A Rust port of the Sonant 4K synth with streaming support.
Sonant (C) 2008-2009 Jake Taylor [ Ferris / Youth Uprising ]
A tiny synthesizer written for 4K intros. It is capable of producing high quality audio with very little code and instrument data. Song files are just over 3KB, but can also be customized to reduce the number of instrument tracks or patterns if you have a tighter size budget.
The sonant::Synth
type is implemented as an iterator, which makes it ideal for producing realtime audio streams with very little memory overhead; about 6.2 KB for the song data, and another 2.5 KB for buffering note frequencies. It was originally written to target Nintendo 64, which has a baseline of 4 MB of system memory!
Unfortunately, it's too slow to run on the N64's 93 MHz CPU. It would probably work on the RCP, e.g. by computing 8 samples at a time on the vector unit. But that would require porting the sample generators to use 16-bit fixed point numbers. Then there's also the problem that rustc cannot target RCP. Oh well!
Flippin' maths and magics! I have no idea. Synthesizers are weird and alien to me, but they make really pretty ear-candy.
Each song has eight instrument tracks, and each instrument has two oscillators. The oscillators work together (or adversarially canceling each other, if you like) to vary the instrument frequencies. The "personality" of the instrument is provided by one of four waveforms: Sine
, Square
, Saw
, or Triangle
. The oscillators' frequencies modulate these basic waveforms to produce the final sounds.
In addition to the primary oscillators, each instrument also has its own LFO, which is what makes that slow pitch-bending that you hear all the time in electronic music.
Finally, each instrument also has it own effects channel, which can do HighPass
, LowPass
, BandPass
, and Notch
filtering. The effects also provide simple resonance, delay (echo), and panning.
The rest of the song structure is pretty standard for tracked tunes; Each instrument can have up to 10 patterns. And any pattern can be referenced from a 48-element sequence. Each pattern itself contains 32 notes.
Delay effects are implemented as extra notes, which greatly reduces the memory footprint. The original implementation uses over 42 MB of memory to maintain the delay buffers. I made the tradeoff to pay for better memory efficiency by recomputing all of the delayed samples as they are needed.
See the Sonant manual (bundled with the original release archive on Pouët) if you would like to learn more about the synth, tracker, or song format.
See the player
example for some code that loads and plays a .snt
file.
cargo run --release --example player -- ./examples/poseidon.snt
You can create .snt
files using sonant-tool from the original release. You can also use the "Save" button (NOT the "Save JavaScript" button!) on Sonant Live, but don't forget to check its manual!

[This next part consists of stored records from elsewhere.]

-- pv_equiv track=rewrite | github.com/juanlouisr/cryptarithmetic | src/tucil1.py | nilaiKata
-- ===== SOURCE A (Python) =====
-- def nilaiKata(word, dict):
--     total = 0
--     k = 1
--     dibalik = word[::-1]
--     for x in range(len(dibalik)):
--         total += dict[dibalik[x]] * k
--         k *= 10
--     return total
-- ===== SOURCE B (Python) =====
-- def nilaiKata(word, dict):
--     total = 0
--     for c in word:
--         total = total * 10 + dict[c]
--     return total
-- ===== Notes on version B (the rewrite author's own statement) =====
-- stated objective: simpler
-- what changed: Replaces the string reversal and running place-value multiplier with a single forward Horner pass (total = total*10 + dict[c]).
import Mathlib
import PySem

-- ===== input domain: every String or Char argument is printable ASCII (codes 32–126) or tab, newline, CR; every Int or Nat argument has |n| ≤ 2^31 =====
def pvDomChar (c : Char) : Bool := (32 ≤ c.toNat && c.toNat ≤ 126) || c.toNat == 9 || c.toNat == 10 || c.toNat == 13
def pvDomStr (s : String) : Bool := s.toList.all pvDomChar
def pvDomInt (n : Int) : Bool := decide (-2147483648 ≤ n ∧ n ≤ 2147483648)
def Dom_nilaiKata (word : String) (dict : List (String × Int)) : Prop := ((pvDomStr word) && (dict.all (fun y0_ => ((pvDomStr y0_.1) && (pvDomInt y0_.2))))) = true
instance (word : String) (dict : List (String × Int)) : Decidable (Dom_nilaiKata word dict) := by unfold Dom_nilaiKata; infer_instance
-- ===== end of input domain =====

-- B replaces A's string reversal and running place-value multiplier with a single forward
-- Horner pass (total = total*10 + dict[c]) — same O(n) cost, simpler decomposition.

-- ===== PORT A =====
-- A: reverse the word, then accumulate total += dict[c]*k with k *= 10 each step.
-- dict[c] is ported as Dict.getD … 0; Pre_ excludes the missing-key inputs (Python KeyError).
def nilaiKata (word : String) (dict : List (String × Int)) : Int :=
  let dibalik := word.toList.reverse
  (dibalik.foldl
    (fun (tk : Int × Int) c =>
      (tk.1 + (PySem.Dict.mk dict).getD (String.singleton c) 0 * tk.2, tk.2 * 10))
    (0, 1)).1

-- ===== PORT B =====
def nilaiKata_alt (word : String) (dict : List (String × Int)) : Int :=
  word.toList.foldl
    (fun total c => total * 10 + (PySem.Dict.mk dict).getD (String.singleton c) 0) 0

-- ===== PRECONDITION & SPEC =====
-- Pre_ excludes exactly the inputs where Python A raises KeyError: a letter of word absent from dict.
def Pre_nilaiKata (word : String) (dict : List (String × Int)) : Prop :=
  word.toList.all (fun c => (PySem.Dict.mk dict).contains (String.singleton c)) = true
instance (word : String) (dict : List (String × Int)) : Decidable (Pre_nilaiKata word dict) := by
  unfold Pre_nilaiKata; infer_instance
def pvWitness_nilaiKata : String × (List (String × Int)) := ("a", [("a", 1)])

def Spec_nilaiKata (word : String) (dict : List (String × Int)) (out : Int) : Prop := out = nilaiKata_alt word dict
instance (word : String) (dict : List (String × Int)) (out : Int) : Decidable (Spec_nilaiKata word dict out) := by unfold Spec_nilaiKata; infer_instance

-- ===== CLAIM (what is proved, stated in full; the proofs are below) =====
def Claim_equal_nilaiKata : Prop := ∀ (word : String) (dict : List (String × Int)), Dom_nilaiKata word dict → Pre_nilaiKata word dict → Spec_nilaiKata word dict (nilaiKata word dict)

-- ===== LEMMAS AND PROOFS =====

-- A's loop is affine in its (total, k) state.
theorem foldlA_affine (g : Char → Int) (ds : List Char) (t k : Int) :
    ds.foldl (fun (tk : Int × Int) c => (tk.1 + g c * tk.2, tk.2 * 10)) (t, k)
      = (t + k * (ds.foldl (fun (tk : Int × Int) c => (tk.1 + g c * tk.2, tk.2 * 10)) (0, 1)).1,
         k * 10 ^ ds.length) := by
  induction ds generalizing t k with
  | nil => simp
  | cons c ds ih =>
    simp only [List.foldl_cons, List.length_cons]
    rw [ih (t + g c * k) (k * 10), ih (0 + g c * 1) (1 * 10)]
    simp only [Prod.mk.injEq]
    constructor <;> ring

-- B's Horner loop is affine in its accumulator.
theorem foldlB_affine (g : Char → Int) (cs : List Char) (t : Int) :
    cs.foldl (fun a c => a * 10 + g c) t
      = t * 10 ^ cs.length + cs.foldl (fun a c => a * 10 + g c) 0 := by
  induction cs generalizing t with
  | nil => simp
  | cons c cs ih =>
    simp only [List.foldl_cons, List.length_cons]
    rw [ih (t * 10 + g c), ih (0 * 10 + g c)]
    ring

-- Core equivalence: reversed multiply-by-place fold = forward Horner fold.
theorem rev_eq_horner (g : Char → Int) (cs : List Char) :
    (cs.reverse.foldl (fun (tk : Int × Int) c => (tk.1 + g c * tk.2, tk.2 * 10)) (0, 1)).1
      = cs.foldl (fun a c => a * 10 + g c) 0 := by
  induction cs with
  | nil => simp
  | cons c cs ih =>
    simp only [List.reverse_cons, List.foldl_append, List.foldl_cons, List.foldl_nil]
    rw [foldlA_affine g cs.reverse (0 : Int) 1]
    simp only [List.length_reverse]
    rw [ih]
    rw [foldlB_affine g cs (0 * 10 + g c)]
    ring

-- ===== VERDICT (by name: the statement is the Claim_ definition above) =====
theorem nilaiKata_spec : Claim_equal_nilaiKata := by
  intro word dict _ _
  unfold Spec_nilaiKata nilaiKata nilaiKata_alt
  exact rev_eq_horner (fun c => (PySem.Dict.mk dict).getD (String.singleton c) 0) word.toList
-- transposing the nested traversal is a permutation
lemma perm_swap (ys xs : List Int) (f : Int → Int → Int) :
    (ys.flatMap (fun yy => xs.map (fun xx => f xx yy))).Perm
      (xs.flatMap (fun xx => ys.map (fun yy => f xx yy))) := by
  induction ys with
  | nil => simp
  | cons a ys ih =>
    simp only [List.flatMap_cons, List.map_cons]
    refine List.Perm.trans ?_ (flatMap_cons_perm xs (fun xx => f xx a) (fun xx => ys.map (fun yy => f xx yy))).symm
    exact List.Perm.append_left _ ih

lemma flatMap_congr_mem {α β : Type} (l : List α) (f g : α → List β)
    (h : ∀ x ∈ l, f x = g x) : l.flatMap f = l.flatMap g := by
  induction l with
  | nil => rfl
  | cons a l ih =>
    simp only [List.flatMap_cons, h a List.mem_cons_self,
      ih (fun x hx => h x (List.mem_cons_of_mem _ hx))]

-- ===== VERDICT (by name: the statement is the Claim_ definition above) =====
theorem get_darkest_average_color_spec : Claim_equal_get_darkest_average_color := by
  intro img x y w h_ _ hpre
  obtain ⟨hne, hrag⟩ := hpre
  unfold Spec_get_darkest_average_color get_darkest_average_color get_darkest_average_color_alt
  dsimp only
  rw [outer_fold_eq (PySem.List.pyRange y (y + h_) 1) (PySem.List.pyRange x (x + w) 1)
      (img.length : Int) ((img.headD []).length : Int)
      (fun xx yy => (PySem.List.pyGet? ((PySem.List.pyGet? img xx).getD []) yy).getD 0) 0 0 255]
  rw [filter_pyRange_clamp y (y + h_) ((img.headD []).length : Int),
      filter_pyRange_clamp x (x + w) (img.length : Int)]
  by_cases hg : max x 0 < min (x + w) (img.length : Int) ∧
      max y 0 < min (y + h_) ((img.headD []).length : Int)
  · rw [if_pos hg, PySem.List.foldl_append_eq_flatMap, List.nil_append]
    have hx : ((PySem.List.pyRange (max x 0) (min (x + w) (img.length : Int)) 1).map
          (fun j => (PySem.List.pyGet? img j).getD []))
        = PySem.List.slice img (some (max x 0)) (some (min (x + w) (img.length : Int))) :=
      mapRange_eq_slice img _ _ [] (le_max_right _ _) (le_of_lt hg.1) (min_le_right _ _)
    have hperm :
        ((PySem.List.pyRange (max y 0) (min (y + h_) ((img.headD []).length : Int)) 1).flatMap
          (fun yy => (PySem.List.pyRange (max x 0) (min (x + w) (img.length : Int)) 1).map
            (fun xx => (PySem.List.pyGet? ((PySem.List.pyGet? img xx).getD []) yy).getD 0))).Perm
        ((PySem.List.slice img (some (max x 0)) (some (min (x + w) (img.length : Int)))).flatMap
          (fun col => PySem.List.slice col (some (max y 0)) (some (min (y + h_) ((img.headD []).length : Int))))) := by
      refine (perm_swap _ _ _).trans ?_
      have hrows : (PySem.List.pyRange (max x 0) (min (x + w) (img.length : Int)) 1).flatMap
            (fun xx => (PySem.List.pyRange (max y 0) (min (y + h_) ((img.headD []).length : Int)) 1).map
              (fun yy => (PySem.List.pyGet? ((PySem.List.pyGet? img xx).getD []) yy).getD 0))
          = (PySem.List.pyRange (max x 0) (min (x + w) (img.length : Int)) 1).flatMap
            (fun xx => PySem.List.slice ((PySem.List.pyGet? img xx).getD [])
              (some (max y 0)) (some (min (y + h_) ((img.headD []).length : Int)))) := by
        refine flatMap_congr_mem _ _ _ ?_
        intro xx hxx
        exact mapRange_eq_slice _ _ _ 0 (le_max_right _ _) (le_of_lt hg.2) (hrag hg.2 xx hxx)
      rw [hrows, ← hx, List.flatMap_map]
    have hsum := hperm.sum_eq
    have hlen := hperm.length_eq
    have hmin := hperm.foldl_eq (f := min) 255
    rw [PySem.List.min?_id_cons, Option.getD_some, List.foldl_cons, foldl_min_init,
        hsum, hlen, hmin]
    simp only [zero_add]
  · rw [if_neg hg]
    have hA :
        ((PySem.List.pyRange (max y 0) (min (y + h_) ((img.headD []).length : Int)) 1).flatMap
          (fun yy => (PySem.List.pyRange (max x 0) (min (x + w) (img.length : Int)) 1).map
            (fun xx => (PySem.List.pyGet? ((PySem.List.pyGet? img xx).getD []) yy).getD 0))) = [] := by
      rcases not_and_or.mp hg with hcx | hcy
      · have hx0 : PySem.List.pyRange (max x 0) (min (x + w) (img.length : Int)) 1 = [] :=
          PySem.List.pyRange_one_eq_nil (by omega)
        simp [hx0]
      · have hy0 : PySem.List.pyRange (max y 0) (min (y + h_) ((img.headD []).length : Int)) 1 = [] :=
          PySem.List.pyRange_one_eq_nil (by omega)
        rw [hy0, List.flatMap_nil]
    rw [hA, PySem.List.min?_id_cons, Option.getD_some]
    norm_num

The original synthesizer doesn't have many limitations beyond what the .snt
format is capable of storing. The iterator-based implementation of this port does come with a few restrictions, though. For example, only up to 8 overlapping notes are able to be played simultaneously for each instrument track. sonant-tool
is capable of producing .snt
files which require up to 100 overlapping notes per instrument track, but this is only true in the most extreme possible case. The .snt
format itself is theoretically able to require up to 1,536 overlapping notes!
Songs which use a lot of delay effects on the instruments will more quickly hit the overlapping note limits. If you need to support more overlapping notes, you can simply increase the value in consts.rs
; any value up to 32 will work without any other changes.

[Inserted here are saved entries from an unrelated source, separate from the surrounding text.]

-- pv_equiv track=rewrite | github.com/DimaDBRK/DI-Bootcamp | Week2/Day4/DailyChallenge/scrypt.py | encode_option2
-- ===== SOURCE A (Python) =====
-- def encode_option2(in_list):
--     res_string = ""
--     space = ""
--     symb_qty = 0
--
--     for i in range(len(in_list[0])):
--         for j in in_list:
--             if j[i].isalpha():
--                 res_string += space
--                 space = ""
--                 symb_qty = 0
--                 res_string += j[i]
--
--             else:
--                 symb_qty += 1
--                 if len(res_string) > 0 and symb_qty >= 2:
--                     space = " "
--     return res_string
-- ===== SOURCE B (Python) =====
-- def encode_option2(in_list):
--     # build the column-major character stream, then scan it run by run
--     seq = [row[i] for i in range(len(in_list[0])) for row in in_list]
--     pieces = []
--     pending = False
--     k = 0
--     n = len(seq)
--     while k < n:
--         a = seq[k].isalpha()
--         j = k
--         while j < n and seq[j].isalpha() == a:
--             j += 1
--         if a:
--             if pending:
--                 pieces.append(" ")
--             pending = False
--             pieces.extend(seq[k:j])
--         elif pieces and j - k >= 2:
--             pending = True
--         k = j
--     return "".join(pieces)
-- ===== Notes on version B (the rewrite author's own statement) =====
-- stated objective: idiomatic
-- what changed: Replaces A's per-character state machine (space/symb_qty counters updated inside a nested index loop with string concatenation) by first materialising the column-major character stream and then scanning it run by run (run-length grouping), arming a pending space per non-alpha run of length >= 2 and joining a list of pieces.
import Mathlib
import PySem

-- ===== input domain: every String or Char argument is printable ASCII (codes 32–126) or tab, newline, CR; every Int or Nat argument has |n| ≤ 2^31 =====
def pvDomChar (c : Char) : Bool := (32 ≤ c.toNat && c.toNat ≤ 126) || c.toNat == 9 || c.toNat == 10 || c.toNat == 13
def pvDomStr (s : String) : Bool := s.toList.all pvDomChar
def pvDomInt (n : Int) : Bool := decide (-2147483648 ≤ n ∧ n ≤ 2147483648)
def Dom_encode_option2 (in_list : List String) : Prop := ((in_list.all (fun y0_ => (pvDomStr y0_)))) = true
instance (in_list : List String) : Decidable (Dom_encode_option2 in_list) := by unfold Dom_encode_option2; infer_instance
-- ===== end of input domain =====

-- B replaces A's per-character space/counter state machine by building the column-major
-- stream and scanning it run by run (run-length grouping); equivalence proved on Pre_.

-- ===== PORT A =====
-- loop body of A: state (res_string, space, symb_qty), one character j[i]
def stepA (st : List Char × List Char × Int) (c : Char) : List Char × List Char × Int :=
  let (res, space, q) := st
  if PySem.Chars.isalpha c then
    (res ++ space ++ [c], [], 0)
  else
    let q := q + 1
    if 0 < res.length ∧ 2 ≤ q then (res, [' '], q) else (res, space, q)

def encode_option2 (in_list : List String) : String :=
  -- in_list[0] raises on empty in_list; excluded by Pre_, headD "" is exact on Pre_
  let first := in_list.headD ""
  let st :=
    (PySem.List.pyRange 0 (first.toList.length : Int) 1).foldl
      (fun st i =>
        in_list.foldl
          (fun st j => stepA st (PySem.List.pyGetD j.toList i ' ')) -- j[i]; in range on Pre_
          st)
      (([] : List Char), ([] : List Char), (0 : Int))
  String.mk st.1

-- ===== PORT B =====
-- the column-major character stream: seq = [row[i] for i in range(len(in_list[0])) for row in in_list]
def bStream (in_list : List String) : List Char :=
  (PySem.List.pyRange 0 (((in_list.headD "").toList.length : Int)) 1).flatMap
    (fun i => in_list.map (fun row => PySem.List.pyGetD row.toList i ' '))

-- the run-by-run scan: take one maximal run of equal isalpha, handle it, continue
def bRuns (seq : List Char) (pieces : List Char) (pending : Bool) : List Char :=
  match seq with
  | [] => pieces
  | c :: rest =>
    let a := PySem.Chars.isalpha c
    let run := rest.takeWhile (fun d => PySem.Chars.isalpha d == a)
    let rest' := rest.dropWhile (fun d => PySem.Chars.isalpha d == a)
    if a then
      bRuns rest' (pieces ++ (if pending then [' '] else []) ++ c :: run) false
    else
      bRuns rest' pieces (if pieces ≠ [] ∧ 2 ≤ (c :: run).length then true else pending)
termination_by seq.length
decreasing_by
  all_goals
    simp only [List.length_cons]
    exact Nat.lt_succ_of_le (List.length_dropWhile_le _ _)

def encode_option2_alt (in_list : List String) : String :=
  String.mk (bRuns (bStream in_list) [] false)

-- ===== PRECONDITION & SPEC =====
-- Pre_ excludes exactly the inputs where Python A raises IndexError:
-- the empty list (in_list[0]) and rows shorter than the first row (j[i]).
def Pre_encode_option2 (in_list : List String) : Prop :=
  in_list ≠ [] ∧ ∀ s ∈ in_list, (in_list.headD "").toList.length ≤ s.toList.length
instance (in_list : List String) : Decidable (Pre_encode_option2 in_list) := by
  unfold Pre_encode_option2; infer_instance

def pvWitness_encode_option2 : List String := ["h..e", "l!!l", "o..."]

def Spec_encode_option2 (in_list : List String) (out : String) : Prop := out = encode_option2_alt in_list
instance (in_list : List String) (out : String) : Decidable (Spec_encode_option2 in_list out) := by unfold Spec_encode_option2; infer_instance

-- ===== CLAIM (what is proved, stated in full; the proofs are below) =====
def Claim_equal_encode_option2 : Prop := ∀ (in_list : List String), Dom_encode_option2 in_list → Pre_encode_option2 in_list → Spec_encode_option2 in_list (encode_option2 in_list)

-- ===== LEMMAS AND PROOFS =====

-- A's nested loops are one foldl of stepA over the column-major stream
theorem foldl_flatten (idxs : List Int) (in_list : List String)
    (st : List Char × List Char × Int) :
    idxs.foldl
      (fun st i => in_list.foldl (fun st j => stepA st (PySem.List.pyGetD j.toList i ' ')) st)
      st
    = (idxs.flatMap (fun i => in_list.map (fun row => PySem.List.pyGetD row.toList i ' '))).foldl
        stepA st := by
  induction idxs generalizing st with
  | nil => rfl
  | cons i is ih => simp [List.flatMap_cons, List.foldl_append, List.foldl_map, ih]

theorem alphaRun (l : List Char) (res : List Char)
    (h : ∀ c ∈ l, PySem.Chars.isalpha c = true) :
    l.foldl stepA (res, [], 0) = (res ++ l, [], 0) := by
  induction l generalizing res with
  | nil => simp
  | cons c cs ih =>
    have hc := h c (by simp)
    simp only [List.foldl_cons]
    rw [show stepA (res, [], 0) c = (res ++ [] ++ [c], [], 0) by simp [stepA, hc]]
    rw [ih _ (fun d hd => h d (by simp [hd]))]
    simp

theorem nonAlphaRun (l : List Char) (res sp : List Char) (q : Int) (hq : 0 ≤ q)
    (h : ∀ c ∈ l, PySem.Chars.isalpha c = false) :
    l.foldl stepA (res, sp, q)
      = (res,
         (if 0 < res.length ∧ 2 ≤ q + (l.length : Int) ∧ 1 ≤ l.length then [' '] else sp),
         q + (l.length : Int)) := by
  induction l generalizing sp q with
  | nil => simp
  | cons c cs ih =>
    have hc := h c (by simp)
    simp only [List.foldl_cons]
    rw [show stepA (res, sp, q) c
        = (if 0 < res.length ∧ 2 ≤ q + 1 then (res, [' '], q + 1) else (res, sp, q + 1)) by
      simp [stepA, hc]]
    have hcs : ∀ d ∈ cs, PySem.Chars.isalpha d = false := fun d hd => h d (by simp [hd])
    by_cases h1 : 0 < res.length ∧ 2 ≤ q + 1
    · rw [if_pos h1, ih _ (q + 1) (by omega) hcs, ite_self]
      have h2 : 0 < res.length ∧ 2 ≤ q + ((c :: cs).length : Int) ∧ 1 ≤ (c :: cs).length := by
        refine ⟨h1.1, ?_, by simp⟩
        have := h1.2
        simp only [List.length_cons]
        push_cast
        omega
      rw [if_pos h2]
      simp only [List.length_cons, Prod.mk.injEq]
      refine ⟨trivial, trivial, by push_cast; ring⟩
    · rw [if_neg h1, ih _ (q + 1) (by omega) hcs]
      simp only [List.length_cons, Prod.mk.injEq]
      refine ⟨trivial, ?_, by push_cast; ring⟩
      have hiff : (0 < res.length ∧ 2 ≤ q + 1 + (cs.length : Int) ∧ 1 ≤ cs.length)
          ↔ (0 < res.length ∧ 2 ≤ q + ((cs.length : Int) + 1) ∧ 1 ≤ cs.length + 1) := by
        rcases Nat.eq_zero_or_pos cs.length with h0 | h0
        · simp only [h0]
          push_cast
          constructor
          · rintro ⟨_, _, hb⟩; omega
          · rintro ⟨a, b, _⟩; exact absurd ⟨a, by omega⟩ h1
        · constructor
          · rintro ⟨a, b, _⟩; exact ⟨a, by omega, by omega⟩
          · rintro ⟨a, b, _⟩; exact ⟨a, by omega, by omega⟩
      simp only [Nat.cast_add, Nat.cast_one]
      exact if_congr hiff rfl rfl

theorem head_dropWhile_false {p : Char → Bool} (l : List Char) (c : Char) (rest : List Char)
    (h : l.dropWhile p = c :: rest) : p c = false := by
  induction l with
  | nil => simp at h
  | cons x xs ih =>
    by_cases hx : p x
    · rw [List.dropWhile_cons_of_pos hx] at h; exact ih h
    · rw [List.dropWhile_cons_of_neg hx] at h
      cases h; simpa using hx

theorem bRuns_eq_foldl (n : Nat) : ∀ (seq : List Char), seq.length ≤ n →
    ∀ (pieces : List Char) (pending : Bool) (q : Int), 0 ≤ q →
    (∀ c rest, seq = c :: rest → PySem.Chars.isalpha c = false → q = 0) →
    bRuns seq pieces pending
      = (seq.foldl stepA (pieces, (if pending then [' '] else []), q)).1 := by
  induction n with
  | zero =>
    intro seq hlen pieces pending q _ _
    have h0 : seq = [] := List.length_eq_zero_iff.mp (Nat.le_zero.mp hlen)
    subst h0
    simp [bRuns]
  | succ n ih =>
    intro seq hlen pieces pending q hq hhead
    match seq with
    | [] => simp [bRuns]
    | c :: rest =>
      by_cases ha : PySem.Chars.isalpha c = true
      · -- alpha run
        have hstep : bRuns (c :: rest) pieces pending
            = bRuns (rest.dropWhile (fun d => PySem.Chars.isalpha d == PySem.Chars.isalpha c))
                (pieces ++ (if pending then [' '] else [])
                  ++ c :: rest.takeWhile (fun d => PySem.Chars.isalpha d == PySem.Chars.isalpha c))
                false := by
          rw [bRuns]
          simp only [ha, if_true]
        rw [hstep]
        set p : Char → Bool := fun d => PySem.Chars.isalpha d == PySem.Chars.isalpha c with hp
        have hrestlen : (rest.dropWhile p).length ≤ n := by
          have := List.length_dropWhile_le p rest
          simp only [List.length_cons] at hlen
          omega
        rw [ih _ hrestlen _ false 0 le_rfl (fun _ _ _ _ => rfl)]
        have hrun : ∀ d ∈ rest.takeWhile p, PySem.Chars.isalpha d = true := by
          intro d hd
          have := List.mem_takeWhile_imp hd
          rw [hp] at this
          simp only [ha, beq_iff_eq] at this
          exact this
        conv_rhs => rw [show c :: rest
            = (c :: rest.takeWhile p) ++ rest.dropWhile p by
          rw [List.cons_append, List.takeWhile_append_dropWhile]]
        rw [List.foldl_append]
        simp only [List.foldl_cons]
        rw [show stepA (pieces, (if pending then [' '] else []), q) c
            = (pieces ++ (if pending then [' '] else []) ++ [c], [], 0) by simp [stepA, ha]]
        rw [alphaRun _ _ hrun]
        simp
      · -- non-alpha run
        have ha' : PySem.Chars.isalpha c = false := by simpa using ha
        have hq0 : q = 0 := hhead c rest rfl ha'
        have hstep : bRuns (c :: rest) pieces pending
            = bRuns (rest.dropWhile (fun d => PySem.Chars.isalpha d == PySem.Chars.isalpha c))
                pieces
                (if pieces ≠ [] ∧ 2 ≤ (c :: rest.takeWhile
                    (fun d => PySem.Chars.isalpha d == PySem.Chars.isalpha c)).length
                 then true else pending) := by
          rw [bRuns]
          simp only [ha', Bool.false_eq_true, if_false]
        rw [hstep]
        set p : Char → Bool := fun d => PySem.Chars.isalpha d == PySem.Chars.isalpha c with hp
        have hrestlen : (rest.dropWhile p).length ≤ n := by
          have := List.length_dropWhile_le p rest
          simp only [List.length_cons] at hlen
          omega
        rw [ih _ hrestlen _ _ (1 + ((rest.takeWhile p).length : Int)) (by positivity) ?alpha]
        case alpha =>
          intro d drest hd hda
          exfalso
          have hf := head_dropWhile_false rest d drest hd
          simp [hp, hda, ha'] at hf
        have hrun : ∀ d ∈ c :: rest.takeWhile p, PySem.Chars.isalpha d = false := by
          intro d hd
          rcases List.mem_cons.mp hd with h | h
          · subst h; exact ha'
          · have := List.mem_takeWhile_imp h
            rw [hp] at this
            simp only [ha', beq_iff_eq] at this
            exact this
        conv_rhs => rw [show c :: rest
            = (c :: rest.takeWhile p) ++ rest.dropWhile p by
          rw [List.cons_append, List.takeWhile_append_dropWhile]]
        rw [List.foldl_append]
        rw [nonAlphaRun _ _ _ q hq hrun]
        subst hq0
        have hstate : ((pieces,
              (if (if pieces ≠ [] ∧ 2 ≤ (c :: rest.takeWhile p).length then true else pending)
               then ([' '] : List Char) else []),
              1 + ((rest.takeWhile p).length : Int)) : List Char × List Char × Int)
            = (pieces,
               (if 0 < pieces.length ∧ 2 ≤ (0 : Int) + (((c :: rest.takeWhile p).length : Int))
                    ∧ 1 ≤ (c :: rest.takeWhile p).length
                then [' '] else (if pending then [' '] else [])),
               0 + ((c :: rest.takeWhile p).length : Int)) := by
          simp only [Prod.mk.injEq]
          refine ⟨trivial, ?_, by simp only [List.length_cons]; push_cast; ring⟩
          by_cases hcnd : pieces ≠ [] ∧ 2 ≤ (c :: rest.takeWhile p).length
          · rw [if_pos hcnd]
            have hy : 0 < pieces.length ∧ 2 ≤ (0 : Int) + ((c :: rest.takeWhile p).length : Int)
                ∧ 1 ≤ (c :: rest.takeWhile p).length := by
              refine ⟨List.length_pos_iff.mpr hcnd.1, ?_, by simp⟩
              have h2 := hcnd.2
              simp only [List.length_cons] at h2 ⊢
              push_cast
              omega
            rw [if_pos hy]
            simp
          · rw [if_neg hcnd]
            have hn : ¬ (0 < pieces.length ∧ 2 ≤ (0 : Int) + ((c :: rest.takeWhile p).length : Int)
                ∧ 1 ≤ (c :: rest.takeWhile p).length) := by
              rintro ⟨a, b, _⟩
              apply hcnd
              refine ⟨by intro e; subst e; simp at a, ?_⟩
              simp only [List.length_cons] at b ⊢
              push_cast at b
              omega
            rw [if_neg hn]
        exact congrArg (fun st => (List.foldl stepA st (rest.dropWhile p)).1) hstate

-- ===== VERDICT (by name: the statement is the Claim_ definition above) =====
theorem encode_option2_spec : Claim_equal_encode_option2 := by
  intro in_list _ _
  unfold Spec_encode_option2
  simp only [encode_option2, encode_option2_alt, bStream]
  rw [foldl_flatten]
  rw [bRuns_eq_foldl
        ((PySem.List.pyRange 0 (((in_list.headD "").toList.length : Int)) 1).flatMap
          (fun i => in_list.map (fun row => PySem.List.pyGetD row.toList i ' '))).length
        _ le_rfl [] false 0 le_rfl (fun _ _ _ _ => rfl)]
  simp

Due to the way the delayed notes work, the length of quarter notes cannot be an odd number of samples. This would cause the length of eighth notes to be a fractional number, and would complicate the process of "finding notes in the past". To resolve the conflict, the length of quarter notes is adjusted to an even number by "rounding down" to the nearest even number. This has a small impact on playback duration; a four-minute song will be about 1 second shorter than it would as rendered by other players.
Sonant generates samples in reverse order. We have to generate samples chronologically. This shifts the phase of the waveform for individual notes arbitrarily (it depends on note length, envelope, and the nondeterministic LFO). The differences are too subtle for humans to distinguish, but it is worth mentioning.